OK, yada yada yada a couple years pass and I can't get those two Model A Fords out of my mind. Thus, bye bye Honda. I had heard of a Ford in a boat shed in Baytown, Texas. I called the owner and we closed the deal over the phone. All I had to do was get there and get the Model A back to Austin.

What to do? I borrowed a boat trailer and a pickup, drove to Baytown (which is near Houston), winched the Ford aboard, and drove home, wallowing and weaving all the way back. But we made it!

After nearly a decade, she comes back into the sunlight. This is a magical moment for any old Ford guy, for sure. Looking good viewed from passenger side.
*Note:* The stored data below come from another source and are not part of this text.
-- pv_equiv track=rewrite | github.com/tvdyb/baseball | src/scrape_odds.py | _pick_bookmaker
-- ===== SOURCE A (Python) =====
-- BOOKMAKER_PREFERENCE = ["draftkings", "fanduel"]
--
-- def _pick_bookmaker(bookmakers: list[dict]) -> dict | None:
--     """Pick the best bookmaker from list, following preference order.
--
--     Returns the bookmaker dict, or None if no bookmakers available.
--     """
--     if not bookmakers:
--         return None
--
--     by_key = {b["key"]: b for b in bookmakers}
--
--     for preferred in BOOKMAKER_PREFERENCE:
--         if preferred in by_key:
--             return by_key[preferred]
--
--     # Fall back to first available
--     return bookmakers[0]
-- ===== SOURCE B (Python) =====
-- BOOKMAKER_PREFERENCE = ["draftkings", "fanduel"]
--
--
-- def _pick_bookmaker(bookmakers):
--     """Pick the best bookmaker in one pass, keeping the lowest preference rank.
--
--     Returns the bookmaker dict, or None if no bookmakers available.
--     """
--     if not bookmakers:
--         return None
--
--     rank = {key: i for i, key in enumerate(BOOKMAKER_PREFERENCE)}
--     n = len(BOOKMAKER_PREFERENCE)
--     best = None
--     best_rank = n
--     for b in bookmakers:
--         r = rank.get(b["key"], n)
--         if r < n and r <= best_rank:
--             best = b
--             best_rank = r
--     return best if best is not None else bookmakers[0]
-- ===== Notes on version B (the rewrite author's own statement) =====
-- stated objective: alternative
-- what changed: A builds a key->bookmaker dict of the whole list and then probes it in preference order; B makes one running-minimum pass over the list keeping the best preference rank seen (ties broken toward later elements to match dict last-wins), never materialising the by_key dict.
import Mathlib
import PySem

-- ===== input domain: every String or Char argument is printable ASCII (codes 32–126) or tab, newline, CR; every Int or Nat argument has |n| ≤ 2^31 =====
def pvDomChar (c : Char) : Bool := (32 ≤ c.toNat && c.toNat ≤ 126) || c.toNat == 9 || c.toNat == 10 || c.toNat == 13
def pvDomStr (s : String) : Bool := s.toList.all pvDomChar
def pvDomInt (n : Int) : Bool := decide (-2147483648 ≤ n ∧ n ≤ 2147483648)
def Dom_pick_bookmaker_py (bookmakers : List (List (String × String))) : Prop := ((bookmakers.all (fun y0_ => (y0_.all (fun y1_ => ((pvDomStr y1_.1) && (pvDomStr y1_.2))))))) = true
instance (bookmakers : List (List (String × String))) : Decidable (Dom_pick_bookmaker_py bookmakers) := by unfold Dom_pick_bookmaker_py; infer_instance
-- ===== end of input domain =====

-- B replaces A's build-dict-then-probe with a single running-minimum-rank pass (alternative decomposition, same cost).

def BOOKMAKER_PREFERENCE : List String := ["draftkings", "fanduel"]

-- b["key"] on the assoc-list dict: first-match lookup; total form with default "" — exact under
-- Pre_pick_bookmaker_py, which guarantees every bookmaker has a "key" entry (else Python raises KeyError).
def pyKey (b : List (String × String)) : String :=
  (((b.find? (fun p => p.1 == "key")).map (·.2))).getD ""

-- ===== PORT A =====
def pick_bookmaker_py (bookmakers : List (List (String × String))) : Option (List (String × String)) :=
  if bookmakers = [] then none
  else
    -- by_key = {b["key"]: b for b in bookmakers}
    let by_key : PySem.Dict String (List (String × String)) :=
      bookmakers.foldl (fun d b => d.insert (pyKey b) b) PySem.Dict.empty
    -- for preferred in BOOKMAKER_PREFERENCE: if preferred in by_key: return by_key[preferred]
    match BOOKMAKER_PREFERENCE.find? (fun p => by_key.contains p) with
    | some p => by_key.get? p
    | none => PySem.List.pyGet? bookmakers 0   -- return bookmakers[0]

-- ===== PORT B =====
def pick_bookmaker_py_alt (bookmakers : List (List (String × String))) : Option (List (String × String)) :=
  if bookmakers = [] then none
  else
    -- rank = {key: i for i, key in enumerate(BOOKMAKER_PREFERENCE)}
    let rank : PySem.Dict String Int :=
      (PySem.List.enumerate BOOKMAKER_PREFERENCE).foldl (fun d ik => d.insert ik.2 ik.1) PySem.Dict.empty
    let n : Int := (BOOKMAKER_PREFERENCE.length : Int)
    -- one pass keeping (best, best_rank)
    let st : Option (List (String × String)) × Int :=
      bookmakers.foldl
        (fun st b =>
          let r := rank.getD (pyKey b) n
          if r < n ∧ r ≤ st.2 then (some b, r) else st)
        (none, n)
    match st.1 with
    | some b => some b
    | none => PySem.List.pyGet? bookmakers 0   -- bookmakers[0]

-- ===== PRECONDITION & SPEC =====
-- Pre_ excludes exactly the inputs where Python's b["key"] raises KeyError (some bookmaker lacks a "key"
-- entry); both A and B raise there.
def Pre_pick_bookmaker_py (bookmakers : List (List (String × String))) : Prop :=
  (bookmakers.all (fun b => b.any (fun p => p.1 == "key"))) = true
instance (bookmakers : List (List (String × String))) : Decidable (Pre_pick_bookmaker_py bookmakers) := by
  unfold Pre_pick_bookmaker_py; infer_instance

def pvWitness_pick_bookmaker_py : (List (List (String × String))) :=
  [[("key", "x"), ("v", "1")], [("key", "fanduel")]]

def Spec_pick_bookmaker_py (bookmakers : List (List (String × String))) (out : Option (List (String × String))) : Prop := out = pick_bookmaker_py_alt bookmakers
instance (bookmakers : List (List (String × String))) (out : Option (List (String × String))) : Decidable (Spec_pick_bookmaker_py bookmakers out) := by unfold Spec_pick_bookmaker_py; infer_instance

-- ===== CLAIM (what is proved, stated in full; the proofs are below) =====
def Claim_equal_pick_bookmaker_py : Prop := ∀ (bookmakers : List (List (String × String))), Dom_pick_bookmaker_py bookmakers → Pre_pick_bookmaker_py bookmakers → Spec_pick_bookmaker_py bookmakers (pick_bookmaker_py bookmakers)

-- ===== LEMMAS AND PROOFS =====

-- the last bookmaker in xs whose "key" is k (both programs' tie-breaking: last wins)
def lastWith (k : String) (xs : List (List (String × String))) : Option (List (String × String)) :=
  (xs.filter (fun b => pyKey b == k)).getLast?

theorem lastWith_nil (k : String) : lastWith k [] = none := rfl

theorem lastWith_append (k : String) (xs : List (List (String × String))) (x : List (String × String)) :
    lastWith k (xs ++ [x]) =
      if pyKey x = k then some x else lastWith k xs := by
  unfold lastWith
  rw [List.filter_append]
  by_cases h : pyKey x = k
  · simp [h]
  · simp [h]

-- A's dict: lookup in the folded insert-loop is "last matching element, else the accumulator's value"
theorem get?_foldl_insert (k : String) (xs : List (List (String × String)))
    (d : PySem.Dict String (List (String × String))) :
    (xs.foldl (fun d b => d.insert (pyKey b) b) d).get? k =
      (lastWith k xs).or (d.get? k) := by
  induction xs generalizing d with
  | nil => simp [lastWith_nil]
  | cons b xs ih =>
    simp only [List.foldl_cons]
    rw [ih]
    unfold lastWith
    by_cases h : pyKey b = k
    · simp only [List.filter_cons, h, beq_self_eq_true, if_pos, PySem.Dict.get?_insert_self]
      cases hc : (xs.filter (fun b => pyKey b == k)).getLast? with
      | none => simp [Option.or, List.getLast?_cons, hc]
      | some c => simp [Option.or, List.getLast?_cons, hc]
    · have : (pyKey b == k) = false := by simp [h]
      simp only [List.filter_cons, this, Bool.false_eq_true, if_neg, not_false_iff]
      rw [PySem.Dict.get?_insert_of_ne _ _ (by exact fun hk => h hk.symm)]

-- the shared characterisation of the result on a nonempty list
def pickSpec (bookmakers : List (List (String × String))) : Option (List (String × String)) :=
  match lastWith "draftkings" bookmakers with
  | some b => some b
  | none =>
    match lastWith "fanduel" bookmakers with
    | some b => some b
    | none => PySem.List.pyGet? bookmakers 0

theorem pick_a_eq_spec (bookmakers : List (List (String × String))) (h : bookmakers ≠ []) :
    pick_bookmaker_py bookmakers = pickSpec bookmakers := by
  unfold pick_bookmaker_py pickSpec
  rw [if_neg h]
  have h1 : ∀ k, (bookmakers.foldl (fun d b => d.insert (pyKey b) b) PySem.Dict.empty).get? k
      = lastWith k bookmakers := by
    intro k; rw [get?_foldl_insert]; simp
  have h2 : ∀ k, (bookmakers.foldl (fun d b => d.insert (pyKey b) b) PySem.Dict.empty).contains k
      = (lastWith k bookmakers).isSome := by
    intro k; rw [PySem.Dict.contains_eq_isSome_get?, h1]
  simp only [BOOKMAKER_PREFERENCE, List.find?]
  cases hd : lastWith "draftkings" bookmakers with
  | some b => simp [h2, hd, h1]
  | none =>
    cases hf : lastWith "fanduel" bookmakers with
    | some b => simp [h2, hd, hf, h1]
    | none => simp [h2, hd, hf]

-- B's loop state after any prefix, in terms of lastWith
def stateOf (xs : List (List (String × String))) : Option (List (String × String)) × Int :=
  match lastWith "draftkings" xs with
  | some b => (some b, 0)
  | none =>
    match lastWith "fanduel" xs with
    | some b => (some b, 1)
    | none => (none, 2)

def bStep (st : Option (List (String × String)) × Int) (b : List (String × String)) :
    Option (List (String × String)) × Int :=
  let r := (PySem.Dict.mk [("draftkings", (0 : Int)), ("fanduel", 1)]).getD (pyKey b) 2
  if r < 2 ∧ r ≤ st.2 then (some b, r) else st

theorem foldl_bStep (xs : List (List (String × String))) :
    xs.foldl bStep (none, 2) = stateOf xs := by
  induction xs using List.reverseRecOn with
  | nil => rfl
  | append_singleton xs x ih =>
    rw [List.foldl_append, List.foldl_cons, List.foldl_nil, ih]
    unfold stateOf bStep
    rw [lastWith_append, lastWith_append]
    by_cases hd : pyKey x = "draftkings"
    · have : pyKey x ≠ "fanduel" := by rw [hd]; decide
      cases h1 : lastWith "draftkings" xs with
      | some b => simp [hd, PySem.Dict.getD, PySem.Dict.get?]
      | none =>
        cases h2 : lastWith "fanduel" xs with
        | some b => simp [hd, PySem.Dict.getD, PySem.Dict.get?]
        | none => simp [hd, PySem.Dict.getD, PySem.Dict.get?]
    · by_cases hf : pyKey x = "fanduel"
      · cases h1 : lastWith "draftkings" xs with
        | some b => simp [hf, PySem.Dict.getD, PySem.Dict.get?]
        | none =>
          cases h2 : lastWith "fanduel" xs with
          | some b => simp [hf, PySem.Dict.getD, PySem.Dict.get?]
          | none => simp [hf, PySem.Dict.getD, PySem.Dict.get?]
      · have hbd : ("draftkings" == pyKey x) = false := beq_eq_false_iff_ne.mpr (Ne.symm hd)
        have hbf : ("fanduel" == pyKey x) = false := beq_eq_false_iff_ne.mpr (Ne.symm hf)
        have hr : (PySem.Dict.mk [("draftkings", (0 : Int)), ("fanduel", 1)]).getD (pyKey x) 2 = 2 := by
          simp only [PySem.Dict.getD, PySem.Dict.get?, List.find?]
          rw [hbd, hbf]
          rfl
        cases h1 : lastWith "draftkings" xs with
        | some b => simp [hd, hr]
        | none =>
          cases h2 : lastWith "fanduel" xs with
          | some b => simp [hd, hf, hr]
          | none => simp [hd, hf, hr]

theorem pick_b_eq_spec (bookmakers : List (List (String × String))) (h : bookmakers ≠ []) :
    pick_bookmaker_py_alt bookmakers = pickSpec bookmakers := by
  unfold pick_bookmaker_py_alt pickSpec
  rw [if_neg h]
  have hfold : bookmakers.foldl
      (fun st b =>
        let r := ((PySem.List.enumerate BOOKMAKER_PREFERENCE).foldl
            (fun d ik => d.insert ik.2 ik.1) PySem.Dict.empty).getD (pyKey b)
            ((BOOKMAKER_PREFERENCE.length : Int))
        if r < (BOOKMAKER_PREFERENCE.length : Int) ∧ r ≤ st.2 then (some b, r) else st)
      (none, (BOOKMAKER_PREFERENCE.length : Int)) = stateOf bookmakers := by
    rw [← foldl_bStep]
    rfl
  simp only [hfold]
  unfold stateOf
  cases hd : lastWith "draftkings" bookmakers with
  | some b => simp
  | none =>
    cases hf : lastWith "fanduel" bookmakers with
    | some b => simp
    | none => simp

-- ===== VERDICT (by name: the statement is the Claim_ definition above) =====
theorem pick_bookmaker_py_spec : Claim_equal_pick_bookmaker_py := by
  intro bookmakers _ _
  unfold Spec_pick_bookmaker_py
  by_cases h : bookmakers = []
  · subst h; rfl
  · rw [pick_a_eq_spec bookmakers h, pick_b_eq_spec bookmakers h]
The body, hood and fenders are all in faded black, and there is no interior but the back seat springs. I sit on a VW bus seat for all the years I own this wonderful car, and it works just fine. The bright yellow wheels and scrubbed up Maypop tires with their wide whitewalls add to her splendid looks.
A couple photos of the engine as found. This was taken from the passenger
			side. The car wasn't running. This is the second of two engine photos, this one taken from the driver
			side.
this photo shows the work to be done on the car. There was nothing from the front seat, for even the frame was from a later Ford. at first I drove her sitting on a bucket. Later I added the luxury of a VW seat bottom. The Model A instrument panel barely had the basics. Some might say it decidedly did not have the essentials
When I first brought her home, we lived in a nice, old-fashioned apartment not too far from the university campus and, for me, the benefit of being just up the street from the ballet studio, which is where I spent most of my free time. Later, I bought a house in far southwest Austin and had a garage at last. She was a ready and willing Ford, dependable albeit a little scary at speed with the ten or 12 inches of play in the steering and mechanical brakes that looked a lot better than they worked. She took the concept of play in the linkage to a whole new level. This is a long view down the back rear corner to the shiny stainless radiator shell. Her antique car plates were stolen once so I usually took them off if I stayed anywhere overnight. The beauty of this car immediately took my breath away whenever I looked at her like this. Selling her, even as part of a trade for the '29 blindback Fordor, was a very wrenching experience. It has been several years and I still miss her.